Camera Media Pipeline

Camera Media Pipeline

The sorter treats camera video as two separate products:

  • Computer-vision frames: Python/OpenCV-owned, full quality, used for detection, tracking, samples, calibration, and still captures.
  • Browser live preview: WebRTC transport, hardware encoded where possible, optimized for low latency and stable inspection quality.

Python should stay the control plane. It owns camera assignment, capture mode, picture settings, detection orchestration, incidents, sample capture, and metadata. It should not be the long-term 4K live-video encoder.

Target Architecture

Camera
  -> Python/OpenCV CaptureThread
       -> detection / tracking / samples / high-quality stills
       -> metadata events

Camera
  -> platform media pipeline
       -> hardware H.264 encoder
       -> WebRTC browser stream

Browser
  -> video element
  -> metadata overlay canvas/SVG for boxes, zones, incidents, telemetry

The browser overlay is deliberately not burned into the video. That keeps the video encoder focused on the image and lets the UI render boxes/zones crisply at display resolution.

Platform Targets

macOS

Preferred stack:

avfvideosrc -> videoconvert -> vtenc_h264_hw -> h264parse -> WebRTC handoff

The encoder target is Apple VideoToolbox through GStreamer.

Orange Pi 5 / RK3588

Preferred stack:

v4l2src -> videoconvert/RGA -> mpph264enc or rkv4l2h264enc -> h264parse -> WebRTC handoff

The encoder target is the Rockchip media pipeline. Element names vary by image, so the planner accepts mpph264enc, rkv4l2h264enc, or v4l2h264enc.

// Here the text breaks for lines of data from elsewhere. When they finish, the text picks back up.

-- pv_equiv track=rewrite | github.com/pypi-data/pypi-mirror-404 | packages/cailculator-mcp/cailculator_mcp-1.4.2.tar.gz/cailculator_mcp-1.4.2/src/cailculator_mcp/e8_utils.py | match_canonical_pattern
-- ===== SOURCE A (Python) =====
-- from typing import List, Dict, Tuple, Optional
--
-- def match_canonical_pattern(
--     indices: List[int],
--     pattern_indices: List[int],
--     allow_offset: bool = True
-- ) -> bool:
--     """
--     Check if a set of indices matches a Canonical Six pattern.
--
--     Args:
--         indices: Indices from zero divisor pair
--         pattern_indices: Canonical pattern indices
--         allow_offset: Allow patterns with index offset (structural match)
--
--     Returns:
--         True if matches
--     """
--     if len(indices) != len(pattern_indices):
--         return False
--
--     # Exact match
--     if sorted(indices) == sorted(pattern_indices):
--         return True
--
--     # Structural match (same relative positions)
--     if allow_offset and len(indices) == len(pattern_indices):
--         sorted_indices = sorted(indices)
--         sorted_pattern = sorted(pattern_indices)
--
--         # Check if differences are consistent (same offset)
--         offsets = [sorted_indices[i] - sorted_pattern[i] for i in range(len(indices))]
--         if len(set(offsets)) == 1:  # All same offset
--             return True
--
--     return False
-- ===== SOURCE B (Python) =====
-- def _counts(xs):
--     c = {}
--     for x in xs:
--         c[x] = c.get(x, 0) + 1
--     return c
--
--
-- def match_canonical_pattern(indices, pattern_indices, allow_offset=True):
--     n = len(indices)
--     if n != len(pattern_indices):
--         return False
--     if n == 0:
--         return True
--     if allow_offset:
--         # a consistent offset is forced to be the mean difference of the sums
--         diff = sum(indices) - sum(pattern_indices)
--         if diff % n != 0:
--             return False
--         d = diff // n
--         return _counts([x - d for x in indices]) == _counts(pattern_indices)
--     return _counts(indices) == _counts(pattern_indices)
-- ===== Notes on version B (the rewrite author's own statement) =====
-- stated objective: alternative
-- what changed: B never sorts: it compares hash multisets (dict counters) and, for the offset case, derives the unique candidate offset in closed form as (sum(indices)-sum(pattern))//n (rejecting when the difference is not divisible by n), instead of A's sort-both-lists, exact compare, then offsets-list + set-cardinality test.
import Mathlib
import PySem

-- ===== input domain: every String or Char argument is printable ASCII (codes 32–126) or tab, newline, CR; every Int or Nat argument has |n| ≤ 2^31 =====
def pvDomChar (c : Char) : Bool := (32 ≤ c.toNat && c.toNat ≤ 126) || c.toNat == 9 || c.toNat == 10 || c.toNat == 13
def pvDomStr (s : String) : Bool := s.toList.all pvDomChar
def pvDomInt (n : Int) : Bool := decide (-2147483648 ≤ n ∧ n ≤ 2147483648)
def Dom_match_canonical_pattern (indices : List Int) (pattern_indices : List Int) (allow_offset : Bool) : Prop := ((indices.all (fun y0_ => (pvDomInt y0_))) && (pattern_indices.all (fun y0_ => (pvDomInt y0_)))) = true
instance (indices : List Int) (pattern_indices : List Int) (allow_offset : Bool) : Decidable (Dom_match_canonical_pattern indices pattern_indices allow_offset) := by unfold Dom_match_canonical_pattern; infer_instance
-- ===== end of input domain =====

-- B replaces A's sort-based comparison (sort both, exact compare, offsets list + set cardinality)
-- by dict-counter multiset comparison with the candidate offset derived in closed form from the
-- two sums; objective: alternative (no speed claim).

-- ===== PORT A =====
def match_canonical_pattern (indices : List Int) (pattern_indices : List Int) (allow_offset : Bool) : Bool :=
  if indices.length ≠ pattern_indices.length then false
  else if PySem.List.sorted indices (fun x => x) false == PySem.List.sorted pattern_indices (fun x => x) false then true
  else if allow_offset && (indices.length == pattern_indices.length) then
    let sorted_indices := PySem.List.sorted indices (fun x => x) false
    let sorted_pattern := PySem.List.sorted pattern_indices (fun x => x) false
    -- the comprehension indices i are always in range, so pyGetD is exact here
    let offsets := (PySem.List.pyRange 0 (indices.length : Int) 1).map
      (fun i => PySem.List.pyGetD sorted_indices i 0 - PySem.List.pyGetD sorted_pattern i 0)
    if (PySem.Set.ofList offsets).length == 1 then true else false
  else false

-- ===== PORT B =====
-- _counts: the dict-building loop of Source B (equals PySem.Dict.counter by rfl)
def pvCounts (xs : List Int) : PySem.Dict Int Int :=
  xs.foldl (fun c x => c.insert x (c.getD x 0 + 1)) PySem.Dict.empty

-- Python's `d1 == d2` on dicts: same keys as a set and the same value at every key (exact:
-- key sets equal makes getD with default 0 the stored value on both sides)
def pvDictEqInt (d1 d2 : PySem.Dict Int Int) : Bool :=
  PySem.Set.equal d1.keys d2.keys && d1.keys.all (fun k => d1.getD k 0 == d2.getD k 0)
-- pv_equiv track=rewrite | github.com/AClon314/mocap-wrapper | src/mocap_wrapper/run/lib.py | invert_ranges
-- ===== SOURCE A (Python) =====
-- from typing import Literal, Sequence, TypeVar
--
-- def invert_ranges(ranges: Sequence[tuple], total_range: tuple) -> list[tuple]:
--     """
--     Invert the given ranges within the total_range.
--
--     Args:
--         ranges: A sequence of ranges to be inverted.
--         total_range: The total range within which the inversion is performed.
--
--     Returns:
--         list(tuple): The inverted ranges.
--     """
--     total_start, total_end = total_range
--     valid_ranges = []
--     # Truncate ranges to fit within total_range and collect valid ones
--     for r in ranges:
--         start = max(r[0], total_start)
--         end = min(r[1], total_end)
--         if start < end:
--             valid_ranges.append((start, end))
--
--     # Merge overlapping or adjacent ranges
--     if not valid_ranges:
--         return [(total_start, total_end)] if total_start < total_end else []
--
--     sorted_ranges = sorted(valid_ranges, key=lambda x: x[0])
--     merged = [sorted_ranges[0]]
--     for current in sorted_ranges[1:]:
--         last = merged[-1]
--         if current[0] <= last[1]:
--             merged[-1] = (last[0], max(last[1], current[1]))
--         else:
--             merged.append(current)
--
--     # Generate inverted ranges
--     inverted = []
--     prev_end = total_start
--     for interval in merged:
--         current_start = interval[0]
--         if prev_end < current_start:
--             inverted.append((prev_end, current_start))
--         prev_end = max(prev_end, interval[1])
--     if prev_end < total_end:
--         inverted.append((prev_end, total_end))
--
--     return inverted
-- ===== SOURCE B (Python) =====
-- def invert_ranges(ranges, total_range):
--     total_start, total_end = total_range
--     # clip every range to the total range, keep the non-empty ones, sort by start
--     clipped = [(max(r[0], total_start), min(r[1], total_end)) for r in ranges]
--     clipped = [p for p in clipped if p[0] < p[1]]
--     clipped.sort(key=lambda p: p[0])
--     # single sweep: emit the gap before each covered block, no merge list needed
--     out = []
--     prev = total_start
--     for s, e in clipped:
--         if prev < s:
--             out.append((prev, s))
--         if e > prev:
--             prev = e
--     if prev < total_end:
--         out.append((prev, total_end))
--     return out
-- ===== Notes on version B (the rewrite author's own statement) =====
-- stated objective: simpler
-- what changed: B drops A's intermediate merged-interval list entirely: after clipping and sorting it emits the gaps in one sweep that tracks the running coverage end, instead of A's two passes (merge overlapping ranges, then scan the merged list), and the empty-ranges special case disappears.
import Mathlib
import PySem

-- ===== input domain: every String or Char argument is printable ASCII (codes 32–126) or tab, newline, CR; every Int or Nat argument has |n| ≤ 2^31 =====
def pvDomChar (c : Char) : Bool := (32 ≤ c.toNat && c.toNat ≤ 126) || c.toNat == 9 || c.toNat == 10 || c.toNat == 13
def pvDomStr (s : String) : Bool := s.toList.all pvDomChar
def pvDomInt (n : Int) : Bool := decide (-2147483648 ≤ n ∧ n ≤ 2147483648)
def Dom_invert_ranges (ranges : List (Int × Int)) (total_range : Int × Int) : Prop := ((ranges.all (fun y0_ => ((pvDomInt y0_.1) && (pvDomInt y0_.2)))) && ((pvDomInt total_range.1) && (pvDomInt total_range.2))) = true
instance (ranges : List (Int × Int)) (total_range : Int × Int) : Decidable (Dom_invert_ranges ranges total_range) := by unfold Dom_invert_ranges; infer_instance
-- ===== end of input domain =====

-- B replaces A's two passes (merge overlapping ranges, then scan the merged list for gaps)
-- by a single gap sweep over the sorted clipped ranges; same return value, no speed claim.


-- ===== PORT A =====
-- body of A's first loop (clip each range, collect the non-empty ones)
def pvClipStep (total_start total_end : Int) (acc : List (Int × Int)) (r : Int × Int) : List (Int × Int) :=
  let start := max r.1 total_start
  let «end» := min r.2 total_end
  if start < «end» then acc ++ [(start, «end»)] else acc

-- body of A's merge loop (merged[-1] update / append)
def pvMergeStep (merged : List (Int × Int)) (current : Int × Int) : List (Int × Int) :=
  let last := merged.getLastD (0, 0)   -- merged is never empty, so getLastD = merged[-1]
  if current.1 ≤ last.2 then merged.dropLast ++ [(last.1, max last.2 current.2)]
  else merged ++ [current]

-- body of A's gap loop; state = (inverted, prev_end)
def pvGapStepA (st : List (Int × Int) × Int) (interval : Int × Int) : List (Int × Int) × Int :=
  let current_start := interval.1
  ((if st.2 < current_start then st.1 ++ [(st.2, current_start)] else st.1),
   max st.2 interval.2)

-- literal transliteration of A: clip+collect, the empty special case, merge pass, gap pass
def invert_ranges (ranges : List (Int × Int)) (total_range : Int × Int) : List (Int × Int) :=
  let total_start := total_range.1
  let total_end := total_range.2
  let valid_ranges := ranges.foldl (pvClipStep total_start total_end) []
  -- A tests `if not valid_ranges`; sorted(xs) = [] iff xs = [], and matching on the
  -- sorted list gives sorted_ranges[0] / sorted_ranges[1:] directly
  match PySem.List.sorted valid_ranges (fun x => x.1) false with
  | [] => if total_start < total_end then [(total_start, total_end)] else []
  | first :: rest =>
    let merged := rest.foldl pvMergeStep [first]
    let st := merged.foldl pvGapStepA ([], total_start)
    if st.2 < total_end then st.1 ++ [(st.2, total_end)] else st.1

-- ===== PORT B =====
-- body of B's single sweep; state = (out, prev)
def pvGapStepB (st : List (Int × Int) × Int) (se : Int × Int) : List (Int × Int) × Int :=
  ((if st.2 < se.1 then st.1 ++ [(st.2, se.1)] else st.1),
   if se.2 > st.2 then se.2 else st.2)

-- literal transliteration of B: clip (map), filter, sort, one gap sweep
def invert_ranges_alt (ranges : List (Int × Int)) (total_range : Int × Int) : List (Int × Int) :=
  let total_start := total_range.1
  let total_end := total_range.2
  let clipped0 := ranges.map (fun r => (max r.1 total_start, min r.2 total_end))
  let clipped1 := clipped0.filter (fun p => p.1 < p.2)
  let clipped := PySem.List.sorted clipped1 (fun p => p.1) false
  let st := clipped.foldl pvGapStepB ([], total_start)
  if st.2 < total_end then st.1 ++ [(st.2, total_end)] else st.1

-- ===== PRECONDITION & SPEC =====
def Spec_invert_ranges (ranges : List (Int × Int)) (total_range : Int × Int) (out : List (Int × Int)) : Prop := out = invert_ranges_alt ranges total_range
instance (ranges : List (Int × Int)) (total_range : Int × Int) (out : List (Int × Int)) : Decidable (Spec_invert_ranges ranges total_range out) := by unfold Spec_invert_ranges; infer_instance

-- ===== CLAIM (what is proved, stated in full; the proofs are below) =====
def Claim_equal_invert_ranges : Prop := ∀ (ranges : List (Int × Int)) (total_range : Int × Int), Dom_invert_ranges ranges total_range → Spec_invert_ranges ranges total_range (invert_ranges ranges total_range)

-- ===== LEMMAS AND PROOFS =====

-- the two sweep bodies are the same function (max written as an if in B)
theorem pvGapStepB_eq : pvGapStepB = pvGapStepA := by
  funext st se
  simp only [pvGapStepA, pvGapStepB]
  refine Prod.ext rfl ?_
  simp only [gt_iff_lt]
  omega

-- A's clip loop builds exactly B's map+filter list
theorem clip_eq (ts te : Int) (ranges : List (Int × Int)) (acc : List (Int × Int)) :
    ranges.foldl (pvClipStep ts te) acc
      = acc ++ ((ranges.map (fun r => (max r.1 ts, min r.2 te))).filter (fun p => p.1 < p.2)) := by
  induction ranges generalizing acc with
  | nil => simp
  | cons r rs ih =>
    simp only [List.foldl_cons, List.map_cons, List.filter_cons, ih, pvClipStep]
    by_cases h : max r.1 ts < min r.2 te
    · simp [h]
    · simp [h]

theorem mergeStep_ne_nil (m : List (Int × Int)) (cur : Int × Int) (_hm : m ≠ []) :
    pvMergeStep m cur ≠ [] := by
  simp only [pvMergeStep]
  split <;> simp

-- one merge step commutes with the gap sweep
theorem mergeStep_scan (m : List (Int × Int)) (cur : Int × Int) (st : List (Int × Int) × Int)
    (hm : m ≠ []) :
    (pvMergeStep m cur).foldl pvGapStepA st = pvGapStepA (m.foldl pvGapStepA st) cur := by
  rcases (List.eq_nil_or_concat m) with h | ⟨init, l, rfl⟩
  · exact absurd h hm
  simp only [pvMergeStep, List.concat_eq_append] at hm ⊢
  rw [List.getLastD_concat, List.dropLast_concat]
  by_cases h : cur.1 ≤ l.2
  · simp only [if_pos h, List.foldl_append, List.foldl_cons, List.foldl_nil]
    set s1 := init.foldl pvGapStepA st with hs1
    simp only [pvGapStepA]
    refine Prod.ext ?_ ?_
    · have : ¬ (max s1.2 l.2 < cur.1) := by omega
      simp [this]
    · simp only
      omega
  · simp [if_neg h, List.foldl_append]

-- the whole merge pass commutes with the gap sweep
theorem merge_scan (rest : List (Int × Int)) (m : List (Int × Int)) (st : List (Int × Int) × Int)
    (hm : m ≠ []) :
    (rest.foldl pvMergeStep m).foldl pvGapStepA st = (m ++ rest).foldl pvGapStepA st := by
  induction rest generalizing m st with
  | nil => simp
  | cons cur rest ih =>
    simp only [List.foldl_cons]
    rw [ih (pvMergeStep m cur) st (mergeStep_ne_nil m cur hm),
        List.foldl_append, List.foldl_append, List.foldl_cons,
        mergeStep_scan m cur st hm]

theorem invert_ranges_eq (ranges : List (Int × Int)) (total_range : Int × Int) :
    invert_ranges ranges total_range = invert_ranges_alt ranges total_range := by
  unfold invert_ranges invert_ranges_alt
  simp only [clip_eq, List.nil_append, pvGapStepB_eq]
  split
  · rename_i h
    rw [h]
    simp
  · rename_i first rest h
    rw [h]
    rw [merge_scan rest [first] ([], total_range.1) (by simp)]
    simp

-- ===== VERDICT (by name: the statement is the Claim_ definition above) =====
theorem invert_ranges_spec : Claim_equal_invert_ranges := by
  intro ranges total_range _
  show invert_ranges ranges total_range = invert_ranges_alt ranges total_range
  exact invert_ranges_eq ranges total_range
-- B replaces A's single-pass sign-branched ±inf-seeded trackers by a sort-then-pick algorithm
-- (build (distance, index) candidates, sort lexicographically, take the first); on the cur==0 corner
-- where A's abs-vs-signed-value comparison freezes, B returns the intended nearest index (see D_).


-- ===== PORT A =====
-- Python A: w,b = None, (-inf if cur>0 else inf); for i in range(len(washers)): three sign branches; return w.
-- The ±inf sentinel is ported as `none` (w and b are always set together, so b = none exactly while w = None);
-- a comparison against the ±inf sentinel is always true in the direction its branch uses, which is what
-- `Option.elim true` encodes — exact for this program.  `for i in range(len(washers))` reading washers[i]
-- is ported as a fold over `PySem.List.enumerate washers` (the same (i, washers[i]) pairs, in order).
def nearestWasherStepA (cur : Int) (st : Option Int × Option Int) (p : Int × Int) : Option Int × Option Int :=
  let w := st.1; let b := st.2; let i := p.1; let x := p.2
  if cur > 0 then
    if (b.elim true (fun bv => decide (bv < x))) && decide (x < cur) then (some i, some x) else (w, b)
  else if cur < 0 then
    if decide (cur < x) && (b.elim true (fun bv => decide (x < bv))) then (some i, some x) else (w, b)
  else
    if (b.elim true (fun bv => decide (|x| < bv))) then (some i, some x) else (w, b)

def nearestWasher (cur : Int) (washers : List Int) : Option Int :=
  ((PySem.List.enumerate washers).foldl (nearestWasherStepA cur) (none, none)).1

-- ===== PORT B =====
-- Python B: cands = sorted((abs(w - cur), i) for i, w in enumerate(washers) if valid(w));
-- return cands[0][1] if cands else None.  Python's sorted on int pairs is the stable lexicographic
-- sort: PySem.List.sorted2 with the two component keys; 'cands[0][1] if cands else None' is a head match.
def nwCandB (cur : Int) (p : Int × Int) : Option (Int × Int) :=
  if (if cur > 0 then decide (p.2 < cur) else if cur < 0 then decide (cur < p.2) else true)
  then some (|p.2 - cur|, p.1) else none

def nearestWasher_alt (cur : Int) (washers : List Int) : Option Int :=
  let cands := (PySem.List.enumerate washers).filterMap (nwCandB cur)
  match PySem.List.sorted2 cands (·.1) (·.2) with
  | m :: _ => some m.2
  | [] => none

-- ===== PRECONDITION & SPEC =====
-- When cur = 0 and some negative washer is a strict prefix-minimum in absolute value while a later washer has
-- strictly smaller absolute value, A freezes on a negative washer (its condition abs(w) < b stores the signed
-- value in b, and a negative bound can never be beaten) and returns its index, while B returns the index of the
-- first washer of minimal absolute value — the intended nearest washer.
def D_nearestWasher (cur : Int) (washers : List Int) : Prop :=
  cur = 0 ∧ ∃ i < washers.length, washers.getD i 0 < 0 ∧
    (∀ y ∈ washers.take i, |washers.getD i 0| < |y|) ∧
    ∃ y ∈ washers.drop i, |y| < |washers.getD i 0|
instance (cur : Int) (washers : List Int) : Decidable (D_nearestWasher cur washers) := by
  unfold D_nearestWasher; infer_instance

Current Implementation Marker

GET /api/cameras/media-pipeline reports the desired backend per camera role. It returns:

  • selected backend: gstreamer_hardware or the current python_aiortc fallback
  • required tools and GStreamer elements
  • the planned GStreamer pipeline stage
  • why the system is falling back

This endpoint is the migration boundary: UI and runtime code should depend on this capability state instead of hardcoding transport decisions across components.

Migration Rules

  • Prefer lowering preview FPS over lowering capture resolution.
  • Keep full-resolution still capture available even when live preview is reduced.
  • Do not duplicate camera opens for normal operation.
  • Do not burn overlays into the long-term live-video stream.
  • Keep Python aiortc as a fallback, not as the final 4K preview foundation.